[Source records]
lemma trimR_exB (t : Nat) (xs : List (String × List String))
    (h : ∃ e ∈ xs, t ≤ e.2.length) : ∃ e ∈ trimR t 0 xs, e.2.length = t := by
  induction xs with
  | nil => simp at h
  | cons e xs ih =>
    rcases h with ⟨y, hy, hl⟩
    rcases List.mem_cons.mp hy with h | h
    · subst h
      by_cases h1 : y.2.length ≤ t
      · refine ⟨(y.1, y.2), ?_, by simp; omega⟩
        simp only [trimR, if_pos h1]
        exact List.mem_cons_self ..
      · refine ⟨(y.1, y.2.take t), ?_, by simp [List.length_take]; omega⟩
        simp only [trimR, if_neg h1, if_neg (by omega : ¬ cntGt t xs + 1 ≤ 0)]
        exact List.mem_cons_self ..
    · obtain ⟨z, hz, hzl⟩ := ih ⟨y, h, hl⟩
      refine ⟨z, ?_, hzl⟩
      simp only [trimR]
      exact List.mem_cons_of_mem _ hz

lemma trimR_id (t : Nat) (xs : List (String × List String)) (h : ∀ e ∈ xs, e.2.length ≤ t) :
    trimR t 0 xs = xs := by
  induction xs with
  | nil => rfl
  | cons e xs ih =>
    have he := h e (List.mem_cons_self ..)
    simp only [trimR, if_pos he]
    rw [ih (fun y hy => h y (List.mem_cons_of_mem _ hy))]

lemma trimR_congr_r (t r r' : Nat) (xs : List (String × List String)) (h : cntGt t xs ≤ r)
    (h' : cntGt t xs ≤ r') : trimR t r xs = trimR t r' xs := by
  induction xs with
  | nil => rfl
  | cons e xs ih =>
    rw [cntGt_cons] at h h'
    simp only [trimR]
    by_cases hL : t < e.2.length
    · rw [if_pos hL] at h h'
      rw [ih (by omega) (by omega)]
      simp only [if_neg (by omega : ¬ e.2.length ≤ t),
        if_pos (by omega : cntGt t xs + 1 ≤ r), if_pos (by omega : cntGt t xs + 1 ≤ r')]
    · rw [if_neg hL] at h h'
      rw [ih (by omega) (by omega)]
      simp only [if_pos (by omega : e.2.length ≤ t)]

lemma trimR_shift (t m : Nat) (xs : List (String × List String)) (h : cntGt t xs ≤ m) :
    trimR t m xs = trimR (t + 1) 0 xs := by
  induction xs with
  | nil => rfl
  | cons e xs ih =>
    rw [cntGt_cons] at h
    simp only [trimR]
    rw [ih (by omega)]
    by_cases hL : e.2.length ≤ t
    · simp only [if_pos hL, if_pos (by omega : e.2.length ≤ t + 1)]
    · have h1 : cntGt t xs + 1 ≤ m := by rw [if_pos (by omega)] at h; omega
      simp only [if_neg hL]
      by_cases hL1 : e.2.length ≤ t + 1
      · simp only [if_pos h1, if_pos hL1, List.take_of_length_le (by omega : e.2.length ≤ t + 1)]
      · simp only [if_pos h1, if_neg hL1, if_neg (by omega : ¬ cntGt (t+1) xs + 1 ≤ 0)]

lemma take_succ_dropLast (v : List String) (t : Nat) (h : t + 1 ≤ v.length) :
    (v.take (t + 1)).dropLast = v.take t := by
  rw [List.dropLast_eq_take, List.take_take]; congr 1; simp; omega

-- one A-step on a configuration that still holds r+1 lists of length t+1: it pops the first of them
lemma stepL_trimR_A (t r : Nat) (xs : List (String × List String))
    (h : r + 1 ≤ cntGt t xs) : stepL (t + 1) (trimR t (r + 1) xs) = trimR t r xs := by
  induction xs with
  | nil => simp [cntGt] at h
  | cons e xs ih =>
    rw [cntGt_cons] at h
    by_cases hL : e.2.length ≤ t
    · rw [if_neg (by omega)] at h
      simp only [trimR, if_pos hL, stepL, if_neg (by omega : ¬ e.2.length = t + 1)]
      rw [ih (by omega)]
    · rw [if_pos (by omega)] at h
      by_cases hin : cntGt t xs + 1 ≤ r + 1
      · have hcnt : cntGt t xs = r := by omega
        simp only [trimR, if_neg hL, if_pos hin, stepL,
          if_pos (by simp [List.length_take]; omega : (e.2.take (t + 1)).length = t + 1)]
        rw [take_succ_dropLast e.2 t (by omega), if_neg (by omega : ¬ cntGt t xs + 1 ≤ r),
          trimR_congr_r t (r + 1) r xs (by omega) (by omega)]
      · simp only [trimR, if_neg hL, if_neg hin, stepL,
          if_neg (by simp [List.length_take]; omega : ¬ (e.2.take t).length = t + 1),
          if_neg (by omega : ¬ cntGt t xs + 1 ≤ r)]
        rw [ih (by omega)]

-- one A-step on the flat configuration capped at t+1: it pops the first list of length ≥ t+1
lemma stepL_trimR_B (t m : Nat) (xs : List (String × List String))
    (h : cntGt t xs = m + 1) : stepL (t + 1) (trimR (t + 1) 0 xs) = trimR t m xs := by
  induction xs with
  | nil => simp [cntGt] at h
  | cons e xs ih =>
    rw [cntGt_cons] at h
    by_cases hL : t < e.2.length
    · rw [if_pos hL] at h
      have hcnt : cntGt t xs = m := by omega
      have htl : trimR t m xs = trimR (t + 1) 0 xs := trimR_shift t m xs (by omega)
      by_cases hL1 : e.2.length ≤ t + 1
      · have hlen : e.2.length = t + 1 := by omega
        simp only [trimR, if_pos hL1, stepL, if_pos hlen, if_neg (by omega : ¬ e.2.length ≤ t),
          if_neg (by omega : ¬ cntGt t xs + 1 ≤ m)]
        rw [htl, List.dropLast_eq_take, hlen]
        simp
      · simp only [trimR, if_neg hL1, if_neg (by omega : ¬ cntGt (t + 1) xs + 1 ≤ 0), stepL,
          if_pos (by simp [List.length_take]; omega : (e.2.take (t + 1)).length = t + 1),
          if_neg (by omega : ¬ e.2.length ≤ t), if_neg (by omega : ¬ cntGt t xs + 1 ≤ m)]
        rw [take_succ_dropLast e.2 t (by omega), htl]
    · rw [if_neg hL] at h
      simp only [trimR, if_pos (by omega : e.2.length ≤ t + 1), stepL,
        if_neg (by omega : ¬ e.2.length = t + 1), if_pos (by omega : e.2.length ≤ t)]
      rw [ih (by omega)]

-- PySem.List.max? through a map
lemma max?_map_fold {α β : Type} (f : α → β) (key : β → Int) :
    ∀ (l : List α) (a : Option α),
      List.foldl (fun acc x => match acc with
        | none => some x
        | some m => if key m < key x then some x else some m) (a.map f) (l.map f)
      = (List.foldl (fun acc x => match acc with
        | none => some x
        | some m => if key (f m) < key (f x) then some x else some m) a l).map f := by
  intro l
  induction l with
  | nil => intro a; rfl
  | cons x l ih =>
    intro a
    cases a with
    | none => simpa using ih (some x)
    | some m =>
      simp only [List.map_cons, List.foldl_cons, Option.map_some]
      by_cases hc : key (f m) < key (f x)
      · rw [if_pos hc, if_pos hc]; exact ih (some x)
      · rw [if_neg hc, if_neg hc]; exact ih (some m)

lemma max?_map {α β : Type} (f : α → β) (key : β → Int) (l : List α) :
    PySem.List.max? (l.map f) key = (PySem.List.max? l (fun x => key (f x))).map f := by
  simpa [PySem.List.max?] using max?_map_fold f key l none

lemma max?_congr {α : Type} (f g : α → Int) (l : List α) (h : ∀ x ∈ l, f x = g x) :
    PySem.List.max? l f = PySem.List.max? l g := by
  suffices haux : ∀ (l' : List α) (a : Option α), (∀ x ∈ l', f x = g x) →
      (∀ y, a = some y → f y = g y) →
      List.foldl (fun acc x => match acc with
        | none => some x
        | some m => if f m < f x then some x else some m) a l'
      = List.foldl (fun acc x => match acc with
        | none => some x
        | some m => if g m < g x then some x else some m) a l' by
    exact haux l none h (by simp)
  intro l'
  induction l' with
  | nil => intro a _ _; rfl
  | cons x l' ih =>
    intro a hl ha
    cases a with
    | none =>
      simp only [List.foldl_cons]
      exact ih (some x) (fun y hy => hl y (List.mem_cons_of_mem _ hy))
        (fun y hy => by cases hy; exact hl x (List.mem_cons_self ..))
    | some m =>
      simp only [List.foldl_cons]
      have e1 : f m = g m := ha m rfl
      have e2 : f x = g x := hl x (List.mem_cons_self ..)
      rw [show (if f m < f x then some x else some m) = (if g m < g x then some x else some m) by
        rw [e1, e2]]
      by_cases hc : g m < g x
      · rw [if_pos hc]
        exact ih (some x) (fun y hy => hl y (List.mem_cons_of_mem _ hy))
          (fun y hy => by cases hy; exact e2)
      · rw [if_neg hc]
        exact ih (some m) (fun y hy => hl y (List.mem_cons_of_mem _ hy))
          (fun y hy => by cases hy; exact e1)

--

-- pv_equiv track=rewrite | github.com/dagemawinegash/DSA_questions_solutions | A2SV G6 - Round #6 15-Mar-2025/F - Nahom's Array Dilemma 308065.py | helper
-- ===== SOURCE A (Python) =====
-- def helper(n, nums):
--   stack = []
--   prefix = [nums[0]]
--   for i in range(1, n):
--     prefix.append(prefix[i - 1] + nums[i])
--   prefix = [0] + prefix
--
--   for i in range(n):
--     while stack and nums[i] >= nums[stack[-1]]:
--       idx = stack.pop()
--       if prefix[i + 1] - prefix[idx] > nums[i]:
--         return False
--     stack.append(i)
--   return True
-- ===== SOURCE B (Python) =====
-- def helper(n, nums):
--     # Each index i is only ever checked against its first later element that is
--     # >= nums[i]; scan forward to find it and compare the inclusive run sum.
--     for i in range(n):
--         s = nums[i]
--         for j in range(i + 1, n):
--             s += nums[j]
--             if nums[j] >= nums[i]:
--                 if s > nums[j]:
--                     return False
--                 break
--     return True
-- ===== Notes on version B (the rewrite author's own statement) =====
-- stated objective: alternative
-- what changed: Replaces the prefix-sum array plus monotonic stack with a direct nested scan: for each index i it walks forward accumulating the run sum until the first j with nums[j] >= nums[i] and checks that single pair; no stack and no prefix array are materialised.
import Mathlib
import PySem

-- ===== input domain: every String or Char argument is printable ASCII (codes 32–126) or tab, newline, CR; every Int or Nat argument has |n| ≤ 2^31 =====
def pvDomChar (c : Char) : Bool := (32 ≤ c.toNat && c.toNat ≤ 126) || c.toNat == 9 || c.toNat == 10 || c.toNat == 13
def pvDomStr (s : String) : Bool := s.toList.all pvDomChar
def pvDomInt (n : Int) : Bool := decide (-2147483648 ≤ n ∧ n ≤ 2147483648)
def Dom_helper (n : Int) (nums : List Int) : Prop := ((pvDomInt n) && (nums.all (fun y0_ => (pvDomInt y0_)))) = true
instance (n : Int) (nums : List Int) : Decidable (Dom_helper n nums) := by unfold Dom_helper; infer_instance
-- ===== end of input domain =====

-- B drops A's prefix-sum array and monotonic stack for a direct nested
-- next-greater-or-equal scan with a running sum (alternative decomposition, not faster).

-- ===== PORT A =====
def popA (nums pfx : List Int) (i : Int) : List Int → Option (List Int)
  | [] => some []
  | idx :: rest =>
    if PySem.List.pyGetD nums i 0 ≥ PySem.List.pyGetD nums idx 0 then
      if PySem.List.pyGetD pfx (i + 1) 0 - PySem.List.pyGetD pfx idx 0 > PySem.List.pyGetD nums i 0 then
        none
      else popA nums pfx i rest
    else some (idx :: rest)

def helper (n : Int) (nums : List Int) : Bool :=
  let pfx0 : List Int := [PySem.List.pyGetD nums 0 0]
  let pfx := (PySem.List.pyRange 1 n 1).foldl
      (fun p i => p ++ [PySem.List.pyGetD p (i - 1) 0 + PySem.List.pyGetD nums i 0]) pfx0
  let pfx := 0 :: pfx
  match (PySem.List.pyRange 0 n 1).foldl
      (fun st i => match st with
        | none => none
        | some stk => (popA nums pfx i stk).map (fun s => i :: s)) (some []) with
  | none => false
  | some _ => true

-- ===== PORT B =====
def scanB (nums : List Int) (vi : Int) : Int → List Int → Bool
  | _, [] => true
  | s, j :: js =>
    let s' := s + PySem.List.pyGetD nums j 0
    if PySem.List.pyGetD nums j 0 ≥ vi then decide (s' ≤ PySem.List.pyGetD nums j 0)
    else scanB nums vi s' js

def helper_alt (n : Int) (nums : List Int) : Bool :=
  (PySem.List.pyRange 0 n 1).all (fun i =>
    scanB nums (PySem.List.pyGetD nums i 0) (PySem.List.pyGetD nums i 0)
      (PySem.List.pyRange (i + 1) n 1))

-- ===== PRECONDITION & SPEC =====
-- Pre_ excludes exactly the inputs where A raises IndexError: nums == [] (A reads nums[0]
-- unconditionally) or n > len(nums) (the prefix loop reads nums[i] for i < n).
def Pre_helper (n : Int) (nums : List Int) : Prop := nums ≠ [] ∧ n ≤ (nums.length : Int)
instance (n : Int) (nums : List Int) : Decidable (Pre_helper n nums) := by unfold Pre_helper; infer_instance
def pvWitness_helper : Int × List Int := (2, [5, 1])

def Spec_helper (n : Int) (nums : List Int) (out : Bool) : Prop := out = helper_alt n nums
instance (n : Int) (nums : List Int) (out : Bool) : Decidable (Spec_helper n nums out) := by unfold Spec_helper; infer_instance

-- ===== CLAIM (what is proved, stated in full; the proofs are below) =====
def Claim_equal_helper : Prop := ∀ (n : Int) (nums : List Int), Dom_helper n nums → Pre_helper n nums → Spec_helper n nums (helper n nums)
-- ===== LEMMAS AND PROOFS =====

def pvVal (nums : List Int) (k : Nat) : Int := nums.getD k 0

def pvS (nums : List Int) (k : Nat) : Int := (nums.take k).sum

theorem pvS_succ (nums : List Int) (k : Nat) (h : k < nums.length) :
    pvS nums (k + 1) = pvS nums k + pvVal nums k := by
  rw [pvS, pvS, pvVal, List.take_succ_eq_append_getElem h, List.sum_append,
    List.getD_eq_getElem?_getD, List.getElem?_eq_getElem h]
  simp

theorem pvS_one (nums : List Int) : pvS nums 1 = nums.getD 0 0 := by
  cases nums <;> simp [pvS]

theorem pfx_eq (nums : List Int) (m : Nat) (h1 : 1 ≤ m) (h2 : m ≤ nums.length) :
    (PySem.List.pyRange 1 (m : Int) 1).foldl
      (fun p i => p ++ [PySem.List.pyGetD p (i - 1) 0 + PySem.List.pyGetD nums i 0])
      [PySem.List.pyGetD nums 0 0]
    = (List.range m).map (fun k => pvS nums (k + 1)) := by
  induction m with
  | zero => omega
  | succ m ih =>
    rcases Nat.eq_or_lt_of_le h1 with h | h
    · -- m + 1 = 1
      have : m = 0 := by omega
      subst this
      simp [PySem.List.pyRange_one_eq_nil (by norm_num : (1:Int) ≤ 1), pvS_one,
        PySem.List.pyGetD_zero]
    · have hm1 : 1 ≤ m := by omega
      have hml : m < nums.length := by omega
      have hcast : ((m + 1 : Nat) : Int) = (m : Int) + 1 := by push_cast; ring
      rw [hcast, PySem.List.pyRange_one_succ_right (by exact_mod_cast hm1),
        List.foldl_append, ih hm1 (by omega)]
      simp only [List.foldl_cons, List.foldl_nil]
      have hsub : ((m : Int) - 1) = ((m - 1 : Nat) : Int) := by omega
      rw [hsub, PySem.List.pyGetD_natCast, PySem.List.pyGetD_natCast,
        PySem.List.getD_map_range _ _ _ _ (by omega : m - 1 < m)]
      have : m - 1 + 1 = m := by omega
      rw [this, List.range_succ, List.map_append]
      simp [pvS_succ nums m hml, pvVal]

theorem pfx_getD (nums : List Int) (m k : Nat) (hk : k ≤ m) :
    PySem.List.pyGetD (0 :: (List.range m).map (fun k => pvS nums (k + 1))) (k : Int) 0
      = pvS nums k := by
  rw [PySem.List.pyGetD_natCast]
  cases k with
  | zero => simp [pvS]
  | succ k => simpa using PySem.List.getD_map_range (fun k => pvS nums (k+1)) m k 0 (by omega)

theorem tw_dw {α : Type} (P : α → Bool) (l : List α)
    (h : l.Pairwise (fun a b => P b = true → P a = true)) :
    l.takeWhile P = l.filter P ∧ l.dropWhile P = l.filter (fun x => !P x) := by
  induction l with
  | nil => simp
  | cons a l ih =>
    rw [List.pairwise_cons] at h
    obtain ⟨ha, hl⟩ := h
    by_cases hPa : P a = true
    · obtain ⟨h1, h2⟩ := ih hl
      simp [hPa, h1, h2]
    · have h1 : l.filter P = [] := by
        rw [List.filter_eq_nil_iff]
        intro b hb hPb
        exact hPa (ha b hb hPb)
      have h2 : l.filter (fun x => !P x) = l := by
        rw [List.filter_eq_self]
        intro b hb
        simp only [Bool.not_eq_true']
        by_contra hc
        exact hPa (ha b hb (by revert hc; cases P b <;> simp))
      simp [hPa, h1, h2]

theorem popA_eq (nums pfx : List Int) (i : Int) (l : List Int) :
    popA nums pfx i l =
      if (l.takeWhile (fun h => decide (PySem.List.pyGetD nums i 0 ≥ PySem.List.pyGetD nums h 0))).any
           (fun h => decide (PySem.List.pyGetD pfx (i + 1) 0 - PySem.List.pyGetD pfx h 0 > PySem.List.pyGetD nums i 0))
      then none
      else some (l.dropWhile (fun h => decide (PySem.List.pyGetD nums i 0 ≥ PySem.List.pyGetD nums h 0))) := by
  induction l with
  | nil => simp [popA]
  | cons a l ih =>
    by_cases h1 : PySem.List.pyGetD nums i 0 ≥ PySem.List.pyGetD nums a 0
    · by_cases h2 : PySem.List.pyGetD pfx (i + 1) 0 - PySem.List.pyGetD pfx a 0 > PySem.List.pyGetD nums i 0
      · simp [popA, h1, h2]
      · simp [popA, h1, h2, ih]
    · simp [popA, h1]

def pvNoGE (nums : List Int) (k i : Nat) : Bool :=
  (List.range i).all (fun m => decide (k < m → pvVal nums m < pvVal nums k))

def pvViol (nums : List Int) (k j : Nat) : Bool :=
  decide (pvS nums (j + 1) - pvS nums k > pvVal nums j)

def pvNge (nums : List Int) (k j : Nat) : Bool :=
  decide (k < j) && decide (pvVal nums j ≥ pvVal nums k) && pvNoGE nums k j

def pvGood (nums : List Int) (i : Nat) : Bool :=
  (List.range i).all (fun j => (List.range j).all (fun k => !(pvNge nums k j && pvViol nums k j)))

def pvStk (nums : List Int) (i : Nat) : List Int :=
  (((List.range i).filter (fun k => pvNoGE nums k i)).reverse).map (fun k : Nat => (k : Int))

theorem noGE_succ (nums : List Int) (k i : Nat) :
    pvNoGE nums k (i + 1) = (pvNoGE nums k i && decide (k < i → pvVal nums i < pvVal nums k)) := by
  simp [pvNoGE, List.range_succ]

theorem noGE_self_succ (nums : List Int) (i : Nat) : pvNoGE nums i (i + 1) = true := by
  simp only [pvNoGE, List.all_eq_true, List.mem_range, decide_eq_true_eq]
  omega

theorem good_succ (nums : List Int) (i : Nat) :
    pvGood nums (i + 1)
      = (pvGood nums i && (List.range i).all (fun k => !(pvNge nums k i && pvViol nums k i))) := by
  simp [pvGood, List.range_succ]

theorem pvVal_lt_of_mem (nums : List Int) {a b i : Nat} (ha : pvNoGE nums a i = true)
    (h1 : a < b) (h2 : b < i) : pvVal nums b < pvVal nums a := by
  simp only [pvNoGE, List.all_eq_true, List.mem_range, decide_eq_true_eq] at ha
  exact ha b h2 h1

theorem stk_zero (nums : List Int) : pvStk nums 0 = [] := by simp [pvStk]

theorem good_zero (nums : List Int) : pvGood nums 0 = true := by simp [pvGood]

- Task details -
For this exercise, gather every line of the data that contains the word "simpa".

- Answer to the exercise -
    | none => simpa using ih (some x)
  simpa [PySem.List.max?] using max?_map_fold f key l none
  | succ k => simpa using PySem.List.getD_map_range (fun k => pvS nums (k+1)) m k 0 (by omega)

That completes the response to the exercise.